OASIS Mailing List ArchivesView the OASIS mailing list archive below
or browse/search using MarkMail.


Help: OASIS Mailing Lists Help | MarkMail Help

[Date Prev] | [Thread Prev] | [Thread Next] | [Date Next] -- [Date Index] | [Thread Index]
Is XML only half finished? The X Refactor

Where is XML thriving? 
* Industrial document production using semantic markup: the traditional SGML market of high complexity, multi-publishing, and long life span.
* Desktop office formats using XML-in-ZIP: ODF and OOXML
* Data that has mixed content 
* Data that absolutely needs schema validation as it goes through a network of processing: such as HL7
Where is XML not thriving?
* SGML on the Web 
* Ephemeral data interchange (JSON wins)
* Configuration files (property files/JSON/YAML/etc)
* Minimal markup (markdown wins)
* Where the complexity of XSD etc does not provide a targetted enough bang per buck.
What have been the pain points for XML over the years?
* Inefficiency.  Processing pipeline often need to reparse the document. All processing is done post-parse, and consequently XML pipelines are unnecessarily heavyweight.
* It is not minimal. An even tinier version might be faster, easier to implement, neater. 
* Maths users need named entities.  
* Domain Specific syntaxes show that terseness should not be dismissed as being of minimal importance.
* DTDs were simplified and made optional on the expectation that a downstream process could then do the validation: however, only Schematron has a standard format for reporting types (linked by XPath) and errors. There is no standard XML format for the XSD PSVI. 
* Namespaces are crippled because they are not versioned: and processing software does not support wildcarding or remapping. Consequenty, changing the version of the namespace breaks software. 
* XML element or attribute names, PIs and Comments strings that  containing non-ASCII characters may be corrupted by transcoding out of Unicode.
* A bit too strict on syntax errors.
* XSD tried to elaborate every possible use of parameter entities and tease them out into separate facilities.  It did not reconstruct several major ones, notably conditional sections. This has the consequence of reducing XML's efficiency as a formatting language.
* XInclude only partly reconstructed the functionality of general entities. 
* The XML specification sections on how to represent "<" in entity declarations gives me a headache.
* Little domain specific languages have not gone away:  we have dates, TeX maths, URLs, JSON, CSV, and so on.
* XSLT is becoming more complex and full-featured with the result that there must be fewer complete implementations. Because there is no-where else, to go, it has needed to add support for JSON, streaming and database-query-influenced XPaths. 
Is there a way to address these pain points and evolve XML?  I think there is, and to clawback many features lost from XML while keeping a neat, simple pipeline that causes the least disruption to current APIs.
Here is what I am thinking. XML is evolved into a notional pipeline of up to five steps:  XML Macro Processor, Fully Resolved XML Processor, Notation Expander, Validation Processing, and Decorating Post-Processor.  Lets call it "The X Refactor".

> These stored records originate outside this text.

-- pv_equiv track=rewrite | github.com/Murrphyy/llm_comparison_refactoring | data/Python_wrapped/p02686/s598895255.py | valuer
-- ===== SOURCE A (Python) =====
-- def valuer(s):
--     o = 0
--     for c in s:
--         if c == '(':
--             o += 1
--         else:
--             o -= 1
--     return o
-- ===== SOURCE B (Python) =====
-- def valuer(s):
--     return 2 * s.count('(') - len(s)
-- ===== Notes on version B (the rewrite author's own statement) =====
-- stated objective: simpler
-- what changed: Replaces the per-character branching loop by the closed-form arithmetic 2 * s.count('(') - len(s), since each open parenthesis contributes +1 and every other character contributes -1.
import Mathlib
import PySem

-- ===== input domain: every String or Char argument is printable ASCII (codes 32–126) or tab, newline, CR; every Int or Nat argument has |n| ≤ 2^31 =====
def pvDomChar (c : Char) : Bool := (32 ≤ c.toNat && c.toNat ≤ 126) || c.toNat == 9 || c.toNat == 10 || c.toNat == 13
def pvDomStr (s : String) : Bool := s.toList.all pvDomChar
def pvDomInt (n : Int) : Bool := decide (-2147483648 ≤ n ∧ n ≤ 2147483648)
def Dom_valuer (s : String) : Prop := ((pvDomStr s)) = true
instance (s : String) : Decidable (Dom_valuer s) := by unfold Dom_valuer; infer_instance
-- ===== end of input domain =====

-- B replaces A's per-character branching loop by the closed form 2*s.count('(') - len(s); objective: simpler.

-- ===== PORT A =====
-- for c in s: if c == '(': o += 1 else: o -= 1
def valuer (s : String) : Int :=
  s.toList.foldl (fun o c => if c == '(' then o + 1 else o - 1) 0

-- ===== PORT B =====
-- return 2 * s.count('(') - len(s)
def valuer_alt (s : String) : Int :=
  2 * (PySem.Str.count s "(" : Int) - PySem.Str.len s

-- ===== PRECONDITION & SPEC =====
def Spec_valuer (s : String) (out : Int) : Prop := out = valuer_alt s
instance (s : String) (out : Int) : Decidable (Spec_valuer s out) := by unfold Spec_valuer; infer_instance

-- ===== CLAIM (what is proved, stated in full; the proofs are below) =====
def Claim_equal_valuer : Prop := ∀ (s : String), Dom_valuer s → Spec_valuer s (valuer s)

-- ===== LEMMAS AND PROOFS =====

-- Chars.count with a single-character needle is List.count.
theorem count_go_singleton (c : Char) (l : List Char) (fuel acc : Nat)
    (h : l.length ≤ fuel) :
    PySem.Chars.count.go [c] fuel l acc = acc + l.count c := by
  induction l generalizing fuel acc with
  | nil => cases fuel <;> simp [PySem.Chars.count.go]
  | cons x t ih =>
    cases fuel with
    | zero => simp at h
    | succ n =>
      simp only [PySem.Chars.count.go]
      by_cases hx : x = c
      · subst hx
        simp only [List.isPrefixOf, beq_self_eq_true, Bool.true_and, if_pos,
          List.length_singleton, List.drop_succ_cons, List.drop_zero]
        rw [ih n (acc + 1) (by simpa using Nat.le_of_succ_le_succ h)]
        simp
        omega
      · have hpre : [c].isPrefixOf (x :: t) = false := by
          simp [List.isPrefixOf]; exact fun hc => (hx hc.symm).elim
        rw [hpre]
        simp only [if_neg Bool.false_ne_true]
        rw [ih n acc (by simpa using Nat.le_of_succ_le_succ h)]
        simp [hx]
  
theorem chars_count_singleton (c : Char) (l : List Char) :
    PySem.Chars.count l [c] = l.count c := by
  simp [PySem.Chars.count, count_go_singleton c l l.length 0 le_rfl]

theorem foldl_paren (l : List Char) (a : Int) :
    l.foldl (fun o c => if c == '(' then o + 1 else o - 1) a
      = a + 2 * (l.count '(' : Int) - l.length := by
  induction l generalizing a with
  | nil => simp
  | cons x t ih =>
    simp only [List.foldl_cons, ih, List.count_cons, List.length_cons]
    by_cases hx : x = '(' <;> simp [hx] <;> ring

-- ===== VERDICT (by name: the statement is the Claim_ definition above) =====
theorem valuer_spec : Claim_equal_valuer := by
  unfold Claim_equal_valuer
  intro s _
  unfold Spec_valuer valuer valuer_alt
  have hc : PySem.Str.count s "(" = s.toList.count '(' := by
    have := chars_count_singleton '(' s.toList
    simpa [PySem.Str.count] using this
  rw [hc, foldl_paren]
  simp [PySem.Str.len_eq]
-- canonical lists with the same point set are equal
theorem pvUniq : ∀ (l1 l2 : List (Int × Int)), pvCanon l1 → pvCanon l2 →
    (∀ x, pvMemU x l1 ↔ pvMemU x l2) → l1 = l2 := by
  intro l1
  induction l1 with
  | nil =>
    intro l2 _ h2 hiff
    cases l2 with
    | nil => rfl
    | cons p t =>
      exfalso
      have hp : pvMemU p.1 (p :: t) :=
        ⟨p, List.mem_cons_self, le_refl _, h2.1 p List.mem_cons_self⟩
      exact (pvMemU_nil p.1).mp ((hiff p.1).mpr hp)
  | cons a t1 ih =>
    intro l2 h1 h2 hiff
    cases l2 with
    | nil =>
      exfalso
      have ha : pvMemU a.1 (a :: t1) :=
        ⟨a, List.mem_cons_self, le_refl _, h1.1 a List.mem_cons_self⟩
      exact (pvMemU_nil a.1).mp ((hiff a.1).mp ha)
    | cons b t2 =>
      have ha12 : a.1 < a.2 := h1.1 a List.mem_cons_self
      have hb12 : b.1 < b.2 := h2.1 b List.mem_cons_self
      have hsg1 := pvStartsGt a t1 h1
      have hsg2 := pvStartsGt b t2 h2
      -- starts agree
      have hstart : a.1 = b.1 := by
        have hm1 : pvMemU a.1 (b :: t2) :=
          (hiff a.1).mp ⟨a, List.mem_cons_self, le_refl _, ha12⟩
        have hm2 : pvMemU b.1 (a :: t1) :=
          (hiff b.1).mpr ⟨b, List.mem_cons_self, le_refl _, hb12⟩
      -- each start is ≥ the other
        have h12 : b.1 ≤ a.1 := by
          rcases (pvMemU_cons _ _ _).mp hm1 with hh | ⟨p, hp, hmp⟩
          · exact hh.1
          · have := hsg2 p hp; have := hmp.1; omega
        have h21 : a.1 ≤ b.1 := by
          rcases (pvMemU_cons _ _ _).mp hm2 with hh | ⟨p, hp, hmp⟩
          · exact hh.1
          · have := hsg1 p hp; have := hmp.1; omega
        omega
      -- ends agree
      have hend : a.2 = b.2 := by
        by_contra hne
        rcases lt_or_gt_of_ne hne with hlt | hgt
        · -- a.2 < b.2 : the point a.2 is in l2 but not l1
          have hm : pvMemU a.2 (b :: t2) :=
            ⟨b, List.mem_cons_self, by omega, hlt⟩
          rcases (pvMemU_cons _ _ _).mp ((hiff a.2).mpr hm) with hh | ⟨p, hp, hmp⟩
          · exact absurd hh.2 (by omega)
          · have := hsg1 p hp; have := hmp.1; omega
        · have hm : pvMemU b.2 (a :: t1) :=
            ⟨a, List.mem_cons_self, by omega, hgt⟩
          rcases (pvMemU_cons _ _ _).mp ((hiff b.2).mp hm) with hh | ⟨p, hp, hmp⟩
          · exact absurd hh.2 (by omega)
          · have := hsg2 p hp; have := hmp.1; omega
      -- tails have equal point sets
      have htl : t1 = t2 := by
        apply ih t2
        · exact ⟨fun p hp => h1.1 p (List.mem_cons_of_mem _ hp), h1.2.of_cons⟩
        · exact ⟨fun p hp => h2.1 p (List.mem_cons_of_mem _ hp), h2.2.of_cons⟩
        · intro x
          constructor
          · rintro ⟨p, hp, hmp⟩
            have hxa : a.2 < x := by have := hsg1 p hp; have := hmp.1; omega
            have : pvMemU x (b :: t2) :=
              (hiff x).mp ((pvMemU_cons _ _ _).mpr (Or.inr ⟨p, hp, hmp⟩))
            rcases (pvMemU_cons _ _ _).mp this with hh | htail
            · exact absurd hh.2 (by omega)
            · exact htail
          · rintro ⟨p, hp, hmp⟩
            have hxb : b.2 < x := by have := hsg2 p hp; have := hmp.1; omega
            have : pvMemU x (a :: t1) :=
              (hiff x).mpr ((pvMemU_cons _ _ _).mpr (Or.inr ⟨p, hp, hmp⟩))
            rcases (pvMemU_cons _ _ _).mp this with hh | htail
            · exact absurd hh.2 (by omega)
            · exact htail
      have hab : a = b := Prod.ext hstart hend
      rw [hab, htl]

1) "XML Macro Processor" Full featured macro-processor, taking the features of M4:  text substitution, file insertion, conditional text.  Just before the advent of XML, Dave Peterson had proposed to the ISO committee enhancing the marked section mechanism with better conditional logic (nots, and, or, etc), so this is not a left-fielddea.  (This is an enhanced standalone version of  what SGML calls the  "Entity Manager". )

    Suggestion:  Input: bytes. Output: fully resolved XML Unicode text.  

2) Fully Resolved XML Processor  Stripped back XML processor without encoding handling, DOCTYPE declaration, CDATA sections, entity references, numeric character references.

Suggestion: Input: Unicode text.  Output: XML event stream.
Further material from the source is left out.